Exercise details: Exactly reproduce each entry, leaving out nothing.

Dataset entries
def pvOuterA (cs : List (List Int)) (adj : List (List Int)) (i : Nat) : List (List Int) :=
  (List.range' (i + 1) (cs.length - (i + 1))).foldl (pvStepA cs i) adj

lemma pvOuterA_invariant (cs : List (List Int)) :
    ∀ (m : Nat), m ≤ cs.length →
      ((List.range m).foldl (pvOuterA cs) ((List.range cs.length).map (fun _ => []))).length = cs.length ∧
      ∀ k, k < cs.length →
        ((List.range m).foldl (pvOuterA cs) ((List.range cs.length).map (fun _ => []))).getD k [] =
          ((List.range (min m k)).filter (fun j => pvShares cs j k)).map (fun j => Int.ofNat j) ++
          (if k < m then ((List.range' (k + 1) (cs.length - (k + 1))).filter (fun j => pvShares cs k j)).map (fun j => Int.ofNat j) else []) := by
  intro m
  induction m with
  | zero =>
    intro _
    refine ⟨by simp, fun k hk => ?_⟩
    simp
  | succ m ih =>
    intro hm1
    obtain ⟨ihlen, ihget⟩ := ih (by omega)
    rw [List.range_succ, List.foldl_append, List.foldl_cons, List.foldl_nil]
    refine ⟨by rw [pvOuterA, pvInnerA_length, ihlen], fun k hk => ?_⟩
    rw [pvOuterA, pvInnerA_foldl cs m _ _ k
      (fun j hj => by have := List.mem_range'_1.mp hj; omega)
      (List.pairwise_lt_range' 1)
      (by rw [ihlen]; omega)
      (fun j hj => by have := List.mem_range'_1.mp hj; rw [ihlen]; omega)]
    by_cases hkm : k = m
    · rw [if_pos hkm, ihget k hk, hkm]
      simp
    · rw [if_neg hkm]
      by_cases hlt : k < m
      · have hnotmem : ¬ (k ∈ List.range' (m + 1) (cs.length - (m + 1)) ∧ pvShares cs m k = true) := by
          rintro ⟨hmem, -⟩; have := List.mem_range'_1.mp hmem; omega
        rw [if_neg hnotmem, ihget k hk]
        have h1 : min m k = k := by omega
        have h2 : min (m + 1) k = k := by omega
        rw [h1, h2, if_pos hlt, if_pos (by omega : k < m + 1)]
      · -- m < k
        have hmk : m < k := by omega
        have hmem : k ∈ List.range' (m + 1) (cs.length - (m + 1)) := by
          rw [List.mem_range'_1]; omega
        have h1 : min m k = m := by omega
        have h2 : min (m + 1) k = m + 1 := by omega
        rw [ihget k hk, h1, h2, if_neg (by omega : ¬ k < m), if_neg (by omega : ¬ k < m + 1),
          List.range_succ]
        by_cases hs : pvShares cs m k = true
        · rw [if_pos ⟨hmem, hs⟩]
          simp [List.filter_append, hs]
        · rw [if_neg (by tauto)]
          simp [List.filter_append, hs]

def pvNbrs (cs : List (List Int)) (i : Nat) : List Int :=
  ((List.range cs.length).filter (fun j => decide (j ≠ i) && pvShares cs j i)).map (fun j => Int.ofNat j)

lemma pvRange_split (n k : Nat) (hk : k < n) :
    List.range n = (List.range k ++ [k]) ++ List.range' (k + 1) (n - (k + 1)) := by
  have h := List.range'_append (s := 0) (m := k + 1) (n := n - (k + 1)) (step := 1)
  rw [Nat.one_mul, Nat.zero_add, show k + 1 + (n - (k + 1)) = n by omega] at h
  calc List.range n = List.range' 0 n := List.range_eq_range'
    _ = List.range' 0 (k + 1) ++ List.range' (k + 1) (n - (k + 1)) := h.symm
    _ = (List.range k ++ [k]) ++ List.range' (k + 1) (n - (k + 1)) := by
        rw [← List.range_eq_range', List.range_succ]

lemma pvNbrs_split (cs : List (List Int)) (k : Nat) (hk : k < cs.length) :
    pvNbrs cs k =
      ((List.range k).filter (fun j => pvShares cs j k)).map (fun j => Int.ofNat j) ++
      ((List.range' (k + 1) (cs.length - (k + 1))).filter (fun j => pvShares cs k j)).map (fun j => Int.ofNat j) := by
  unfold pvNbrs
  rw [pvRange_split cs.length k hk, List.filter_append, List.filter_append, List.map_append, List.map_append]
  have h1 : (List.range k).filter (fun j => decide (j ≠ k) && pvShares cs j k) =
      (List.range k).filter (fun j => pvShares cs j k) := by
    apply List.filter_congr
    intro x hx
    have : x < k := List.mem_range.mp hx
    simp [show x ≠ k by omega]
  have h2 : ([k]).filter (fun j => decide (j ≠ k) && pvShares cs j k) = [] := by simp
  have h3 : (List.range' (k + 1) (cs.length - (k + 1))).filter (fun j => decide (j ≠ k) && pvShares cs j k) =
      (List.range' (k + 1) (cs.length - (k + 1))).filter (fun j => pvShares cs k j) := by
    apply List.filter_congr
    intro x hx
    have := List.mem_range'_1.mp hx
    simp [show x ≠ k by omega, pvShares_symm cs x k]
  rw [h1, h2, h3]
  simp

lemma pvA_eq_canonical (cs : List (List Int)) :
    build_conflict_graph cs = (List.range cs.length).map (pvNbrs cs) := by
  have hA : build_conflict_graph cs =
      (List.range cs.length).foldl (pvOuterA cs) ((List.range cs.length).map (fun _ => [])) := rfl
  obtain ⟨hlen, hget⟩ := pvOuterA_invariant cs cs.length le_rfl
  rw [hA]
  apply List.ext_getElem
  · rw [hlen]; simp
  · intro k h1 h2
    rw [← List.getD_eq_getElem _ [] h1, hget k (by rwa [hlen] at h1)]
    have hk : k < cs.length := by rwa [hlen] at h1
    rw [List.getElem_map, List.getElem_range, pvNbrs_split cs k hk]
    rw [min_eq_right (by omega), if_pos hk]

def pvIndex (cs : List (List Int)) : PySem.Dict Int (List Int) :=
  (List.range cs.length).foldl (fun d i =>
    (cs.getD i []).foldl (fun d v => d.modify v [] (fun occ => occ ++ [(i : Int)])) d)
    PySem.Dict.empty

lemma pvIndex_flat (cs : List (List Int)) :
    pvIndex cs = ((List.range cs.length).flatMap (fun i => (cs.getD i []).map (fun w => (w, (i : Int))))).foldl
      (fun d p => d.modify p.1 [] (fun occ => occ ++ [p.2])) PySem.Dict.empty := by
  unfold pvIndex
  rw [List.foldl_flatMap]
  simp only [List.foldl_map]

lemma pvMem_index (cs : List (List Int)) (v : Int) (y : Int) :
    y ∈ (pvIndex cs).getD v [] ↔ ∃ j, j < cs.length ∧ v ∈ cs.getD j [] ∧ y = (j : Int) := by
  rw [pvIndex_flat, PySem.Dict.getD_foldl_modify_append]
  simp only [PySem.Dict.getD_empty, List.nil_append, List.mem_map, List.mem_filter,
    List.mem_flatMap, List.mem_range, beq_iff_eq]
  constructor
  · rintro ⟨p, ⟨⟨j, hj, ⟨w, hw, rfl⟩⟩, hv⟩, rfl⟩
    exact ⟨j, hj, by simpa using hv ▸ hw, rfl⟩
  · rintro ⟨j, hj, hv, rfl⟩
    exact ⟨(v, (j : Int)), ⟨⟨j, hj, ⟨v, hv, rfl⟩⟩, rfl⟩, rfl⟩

Final answer:
def pvOuterA (cs : List (List Int)) (adj : List (List Int)) (i : Nat) : List (List Int) :=
  (List.range' (i + 1) (cs.length - (i + 1))).foldl (pvStepA cs i) adj

lemma pvOuterA_invariant (cs : List (List Int)) :
    ∀ (m : Nat), m ≤ cs.length →
      ((List.range m).foldl (pvOuterA cs) ((List.range cs.length).map (fun _ => []))).length = cs.length ∧
      ∀ k, k < cs.length →
        ((List.range m).foldl (pvOuterA cs) ((List.range cs.length).map (fun _ => []))).getD k [] =
          ((List.range (min m k)).filter (fun j => pvShares cs j k)).map (fun j => Int.ofNat j) ++
          (if k < m then ((List.range' (k + 1) (cs.length - (k + 1))).filter (fun j => pvShares cs k j)).map (fun j => Int.ofNat j) else []) := by
  intro m
  induction m with
  | zero =>
    intro _
    refine ⟨by simp, fun k hk => ?_⟩
    simp
  | succ m ih =>
    intro hm1
    obtain ⟨ihlen, ihget⟩ := ih (by omega)
    rw [List.range_succ, List.foldl_append, List.foldl_cons, List.foldl_nil]
    refine ⟨by rw [pvOuterA, pvInnerA_length, ihlen], fun k hk => ?_⟩
    rw [pvOuterA, pvInnerA_foldl cs m _ _ k
      (fun j hj => by have := List.mem_range'_1.mp hj; omega)
      (List.pairwise_lt_range' 1)
      (by rw [ihlen]; omega)
      (fun j hj => by have := List.mem_range'_1.mp hj; rw [ihlen]; omega)]
    by_cases hkm : k = m
    · rw [if_pos hkm, ihget k hk, hkm]
      simp
    · rw [if_neg hkm]
      by_cases hlt : k < m
      · have hnotmem : ¬ (k ∈ List.range' (m + 1) (cs.length - (m + 1)) ∧ pvShares cs m k = true) := by
          rintro ⟨hmem, -⟩; have := List.mem_range'_1.mp hmem; omega
        rw [if_neg hnotmem, ihget k hk]
        have h1 : min m k = k := by omega
        have h2 : min (m + 1) k = k := by omega
        rw [h1, h2, if_pos hlt, if_pos (by omega : k < m + 1)]
      · -- m < k
        have hmk : m < k := by omega
        have hmem : k ∈ List.range' (m + 1) (cs.length - (m + 1)) := by
          rw [List.mem_range'_1]; omega
        have h1 : min m k = m := by omega
        have h2 : min (m + 1) k = m + 1 := by omega
        rw [ihget k hk, h1, h2, if_neg (by omega : ¬ k < m), if_neg (by omega : ¬ k < m + 1),
          List.range_succ]
        by_cases hs : pvShares cs m k = true
        · rw [if_pos ⟨hmem, hs⟩]
          simp [List.filter_append, hs]
        · rw [if_neg (by tauto)]
          simp [List.filter_append, hs]

def pvNbrs (cs : List (List Int)) (i : Nat) : List Int :=
  ((List.range cs.length).filter (fun j => decide (j ≠ i) && pvShares cs j i)).map (fun j => Int.ofNat j)

lemma pvRange_split (n k : Nat) (hk : k < n) :
    List.range n = (List.range k ++ [k]) ++ List.range' (k + 1) (n - (k + 1)) := by
  have h := List.range'_append (s := 0) (m := k + 1) (n := n - (k + 1)) (step := 1)
  rw [Nat.one_mul, Nat.zero_add, show k + 1 + (n - (k + 1)) = n by omega] at h
  calc List.range n = List.range' 0 n := List.range_eq_range'
    _ = List.range' 0 (k + 1) ++ List.range' (k + 1) (n - (k + 1)) := h.symm
    _ = (List.range k ++ [k]) ++ List.range' (k + 1) (n - (k + 1)) := by
        rw [← List.range_eq_range', List.range_succ]

lemma pvNbrs_split (cs : List (List Int)) (k : Nat) (hk : k < cs.length) :
    pvNbrs cs k =
      ((List.range k).filter (fun j => pvShares cs j k)).map (fun j => Int.ofNat j) ++
      ((List.range' (k + 1) (cs.length - (k + 1))).filter (fun j => pvShares cs k j)).map (fun j => Int.ofNat j) := by
  unfold pvNbrs
  rw [pvRange_split cs.length k hk, List.filter_append, List.filter_append, List.map_append, List.map_append]
  have h1 : (List.range k).filter (fun j => decide (j ≠ k) && pvShares cs j k) =
      (List.range k).filter (fun j => pvShares cs j k) := by
    apply List.filter_congr
    intro x hx
    have : x < k := List.mem_range.mp hx
    simp [show x ≠ k by omega]
  have h2 : ([k]).filter (fun j => decide (j ≠ k) && pvShares cs j k) = [] := by simp
  have h3 : (List.range' (k + 1) (cs.length - (k + 1))).filter (fun j => decide (j ≠ k) && pvShares cs j k) =
      (List.range' (k + 1) (cs.length - (k + 1))).filter (fun j => pvShares cs k j) := by
    apply List.filter_congr
    intro x hx
    have := List.mem_range'_1.mp hx
    simp [show x ≠ k by omega, pvShares_symm cs x k]
  rw [h1, h2, h3]
  simp

lemma pvA_eq_canonical (cs : List (List Int)) :
    build_conflict_graph cs = (List.range cs.length).map (pvNbrs cs) := by
  have hA : build_conflict_graph cs =
      (List.range cs.length).foldl (pvOuterA cs) ((List.range cs.length).map (fun _ => [])) := rfl
  obtain ⟨hlen, hget⟩ := pvOuterA_invariant cs cs.length le_rfl
  rw [hA]
  apply List.ext_getElem
  · rw [hlen]; simp
  · intro k h1 h2
    rw [← List.getD_eq_getElem _ [] h1, hget k (by rwa [hlen] at h1)]
    have hk : k < cs.length := by rwa [hlen] at h1
    rw [List.getElem_map, List.getElem_range, pvNbrs_split cs k hk]
    rw [min_eq_right (by omega), if_pos hk]

def pvIndex (cs : List (List Int)) : PySem.Dict Int (List Int) :=
  (List.range cs.length).foldl (fun d i =>
    (cs.getD i []).foldl (fun d v => d.modify v [] (fun occ => occ ++ [(i : Int)])) d)
    PySem.Dict.empty

lemma pvIndex_flat (cs : List (List Int)) :
    pvIndex cs = ((List.range cs.length).flatMap (fun i => (cs.getD i []).map (fun w => (w, (i : Int))))).foldl
      (fun d p => d.modify p.1 [] (fun occ => occ ++ [p.2])) PySem.Dict.empty := by
  unfold pvIndex
  rw [List.foldl_flatMap]
  simp only [List.foldl_map]

lemma pvMem_index (cs : List (List Int)) (v : Int) (y : Int) :
    y ∈ (pvIndex cs).getD v [] ↔ ∃ j, j < cs.length ∧ v ∈ cs.getD j [] ∧ y = (j : Int) := by
  rw [pvIndex_flat, PySem.Dict.getD_foldl_modify_append]
  simp only [PySem.Dict.getD_empty, List.nil_append, List.mem_map, List.mem_filter,
    List.mem_flatMap, List.mem_range, beq_iff_eq]
  constructor
  · rintro ⟨p, ⟨⟨j, hj, ⟨w, hw, rfl⟩⟩, hv⟩, rfl⟩
    exact ⟨j, hj, by simpa using hv ▸ hw, rfl⟩
  · rintro ⟨j, hj, hv, rfl⟩
    exact ⟨(v, (j : Int)), ⟨⟨j, hj, ⟨v, hv, rfl⟩⟩, rfl⟩, rfl⟩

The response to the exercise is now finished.